Collected data
-- pv_equiv track=rewrite | github.com/namratapadmanabhan/15112termproject | playerRulesCheck.py | determineOtherWords
-- ===== SOURCE A (Python) =====
-- def determineOtherWords(isConnectedToLetters, cell, filledCells):
--     boardPositions = [cell]
--     currPos = cell
--     if isConnectedToLetters:
--         newRow = currPos + 15
--         while (currPos + 15) in filledCells:
--             currPos += 15
--             boardPositions.append(currPos)
--         currPos = cell
--         prevRow = currPos - 15
--         while (currPos - 15) in filledCells:
--             currPos -= 15
--             boardPositions.append(currPos)
--     else:
--         newCell = currPos + 1
--         while ((currPos + 1) in filledCells) and (currPos%15 != 14):
--             currPos += 1
--             boardPositions.append(currPos)
--         currPos = cell
--         prevCell = currPos - 1
--         while ((currPos - 1) in filledCells) and (currPos%15 != 0):
--             currPos -= 1
--             boardPositions.append(currPos)
--     return sorted(boardPositions)
-- ===== SOURCE B (Python) =====
-- def determineOtherWords(isConnectedToLetters, cell, filledCells):
--     # Stage 1: keep only the filled cells on cell's line (same column mod 15,
--     # or same row for the horizontal case), dedup and sort them.
--     if isConnectedToLetters:
--         step = 15
--         line = sorted({c for c in filledCells if c % 15 == cell % 15})
--     else:
--         step = 1
--         line = sorted({c for c in filledCells if c // 15 == cell // 15})
--     below = [c for c in line if c < cell]
--     above = [c for c in line if c > cell]
--     # Stage 2: peel the contiguous run around cell off the two sorted halves.
--     left = []
--     expect = cell - step
--     for c in reversed(below):
--         if c != expect:
--             break
--         left.append(c)
--         expect -= step
--     right = []
--     expect = cell + step
--     for c in above:
--         if c != expect:
--             break
--         right.append(c)
--         expect += step
--     return left[::-1] + [cell] + right
-- ===== Notes on version B (the rewrite author's own statement) =====
-- stated objective: alternative
-- what changed: B never walks the board by membership tests: it filters the filled cells to cell's row/column line, deduplicates and sorts that line, splits it into the parts below and above cell, and peels the contiguous run off the two sorted halves by comparing each element against an expected arithmetic counter (sort-then-scan instead of directional walks over the raw list).
import Mathlib
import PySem

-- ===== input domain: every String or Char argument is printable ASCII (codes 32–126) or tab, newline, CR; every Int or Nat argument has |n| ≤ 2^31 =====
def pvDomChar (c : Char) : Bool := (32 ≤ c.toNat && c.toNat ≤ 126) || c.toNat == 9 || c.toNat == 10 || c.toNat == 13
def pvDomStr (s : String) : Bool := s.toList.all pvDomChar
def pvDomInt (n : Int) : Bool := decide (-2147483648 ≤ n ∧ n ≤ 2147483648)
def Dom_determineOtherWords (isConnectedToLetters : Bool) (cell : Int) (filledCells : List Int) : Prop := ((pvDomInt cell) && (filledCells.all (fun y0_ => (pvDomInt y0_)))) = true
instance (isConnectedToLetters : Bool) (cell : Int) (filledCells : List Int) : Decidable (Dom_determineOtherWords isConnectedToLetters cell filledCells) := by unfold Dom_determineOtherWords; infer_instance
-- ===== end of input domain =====
lemma pvIts_dataStep (t : Int) (d : PySem.Dict Int (Int × Int)) (l : Int) (hnd : d.keys.Nodup) :
    pvIts t (pvDataStep d l).items
      = pvIts t d.items + (if pvKey l ≥ t then ((l, 1) : Int × Int) else 0) := by
  simp only [pvDataStep]
  by_cases hc : d.contains (pvKey l) = true
  · rw [PySem.Dict.setdefault_of_contains _ _ hc]
    obtain ⟨v, hv⟩ : ∃ v, d.get? (pvKey l) = some v := by
      have := PySem.Dict.contains_eq_isSome_get? d (pvKey l)
      rw [hc] at this
      exact Option.isSome_iff_exists.mp this.symm
    rw [PySem.Dict.getD_of_get?_eq_some d (0,0) hv,
        PySem.Dict.items_insert_of_contains _ _ hc]
    have hmem : (pvKey l, v) ∈ d.items := PySem.Dict.mem_items_of_get?_eq_some _ hv
    have hnd' : (d.items.map Prod.fst).Nodup := by simpa [PySem.Dict.keys] using hnd
    rw [pvIts_replace t (pvKey l) v (v.1 + l, v.2 + 1) d.items hnd' hmem]
    by_cases h : pvKey l ≥ t <;> simp [h, Prod.ext_iff]
  · rw [PySem.Dict.setdefault_of_not_contains _ _ (by simpa using hc)]
    rw [PySem.Dict.getD_insert_self]
    rw [PySem.Dict.insert_insert_self]
    rw [PySem.Dict.items_insert_of_not_contains _ _ (by simpa using hc)]
    by_cases h : pvKey l ≥ t <;>
      simp [pvIts, List.filter_append, List.map_append, h]

lemma pvIts_build (t : Int) :
    ∀ (xs : List Int) (d : PySem.Dict Int (Int × Int)), d.keys.Nodup →
      pvIts t ((xs.foldl pvDataStep d).items) = pvIts t d.items + pvDir t xs := by
  intro xs
  induction xs with
  | nil => intro d _; simp [pvDir]
  | cons l rest ih =>
    intro d hnd
    rw [List.foldl_cons, ih _ (pvDataStep_nodup d l hnd), pvIts_dataStep t d l hnd, pvDir_cons]
    abel

lemma pv_modify_eq {κ ν : Type} [BEq κ] (d : PySem.Dict κ ν) (k : κ) (d0 : ν) (f : ν → ν) :
    d.modify k d0 f = d.insert k (f (d.getD k d0)) := rfl

lemma pv_inner (t : Int) (level : String) :
    ∀ (its : List (Int × (Int × Int))) (ult : PySem.Dict String (PySem.Dict String Int)) (p : Int × Int),
      ult.keys.Nodup →
      ult.get? level = some (PySem.Dict.ofList [("base_num", p.1), ("read_num", p.2)]) →
      its.foldl (pvInnerStep t level) ult
        = ult.insert level (PySem.Dict.ofList
            [("base_num", (p + pvIts t its).1), ("read_num", (p + pvIts t its).2)]) := by
  intro its
  induction its with
  | nil =>
    intro ult p hnd hv
    simp only [List.foldl_nil, pvIts, List.filter_nil, List.map_nil, List.sum_nil, add_zero]
    exact (pv_insert_get?_self ult level _ hnd hv).symm
  | cons kv rest ih =>
    intro ult p hnd hv
    rw [List.foldl_cons]
    by_cases h : kv.1 ≥ t
    · have e1 : pvInnerStep t level ult kv
          = ult.insert level (PySem.Dict.ofList
              [("base_num", p.1 + kv.2.1), ("read_num", p.2 + kv.2.2)]) := by
        simp only [pvInnerStep, if_pos h, pv_modify_eq,
          PySem.Dict.getD_of_get?_eq_some ult PySem.Dict.empty hv]
        rw [PySem.Dict.getD_of_get?_eq_some _ PySem.Dict.empty (PySem.Dict.get?_insert_self ult level _),
          PySem.Dict.insert_insert_self]
        rfl
      rw [e1, ih _ ((p.1 + kv.2.1, p.2 + kv.2.2) : Int × Int)
            (PySem.Dict.nodup_keys_insert _ _ _ hnd)
            (PySem.Dict.get?_insert_self ult level _),
          PySem.Dict.insert_insert_self, pvIts_cons, if_pos h]
      have c1 : ((p.1 + kv.2.1, p.2 + kv.2.2) + pvIts t rest : Int × Int).1
          = (p + (kv.2 + pvIts t rest)).1 := by simp; ring
      have c2 : ((p.1 + kv.2.1, p.2 + kv.2.2) + pvIts t rest : Int × Int).2
          = (p + (kv.2 + pvIts t rest)).2 := by simp; ring
      rw [c1, c2]
    · rw [show pvInnerStep t level ult kv = ult from by simp [pvInnerStep, h],
        ih _ p hnd hv, pvIts_cons, if_neg h, zero_add]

§ Work to be completed
Beginning at the line above that contains "kv rest ih =>", return each line exactly through the line that contains "PySem.Dict.getD_of_get?_eq_some ult PySem.Dict.empty", and no others.

§ Written answer
  | cons kv rest ih =>
    intro ult p hnd hv
    rw [List.foldl_cons]
    by_cases h : kv.1 ≥ t
    · have e1 : pvInnerStep t level ult kv
          = ult.insert level (PySem.Dict.ofList
              [("base_num", p.1 + kv.2.1), ("read_num", p.2 + kv.2.2)]) := by
        simp only [pvInnerStep, if_pos h, pv_modify_eq,
          PySem.Dict.getD_of_get?_eq_some ult PySem.Dict.empty hv]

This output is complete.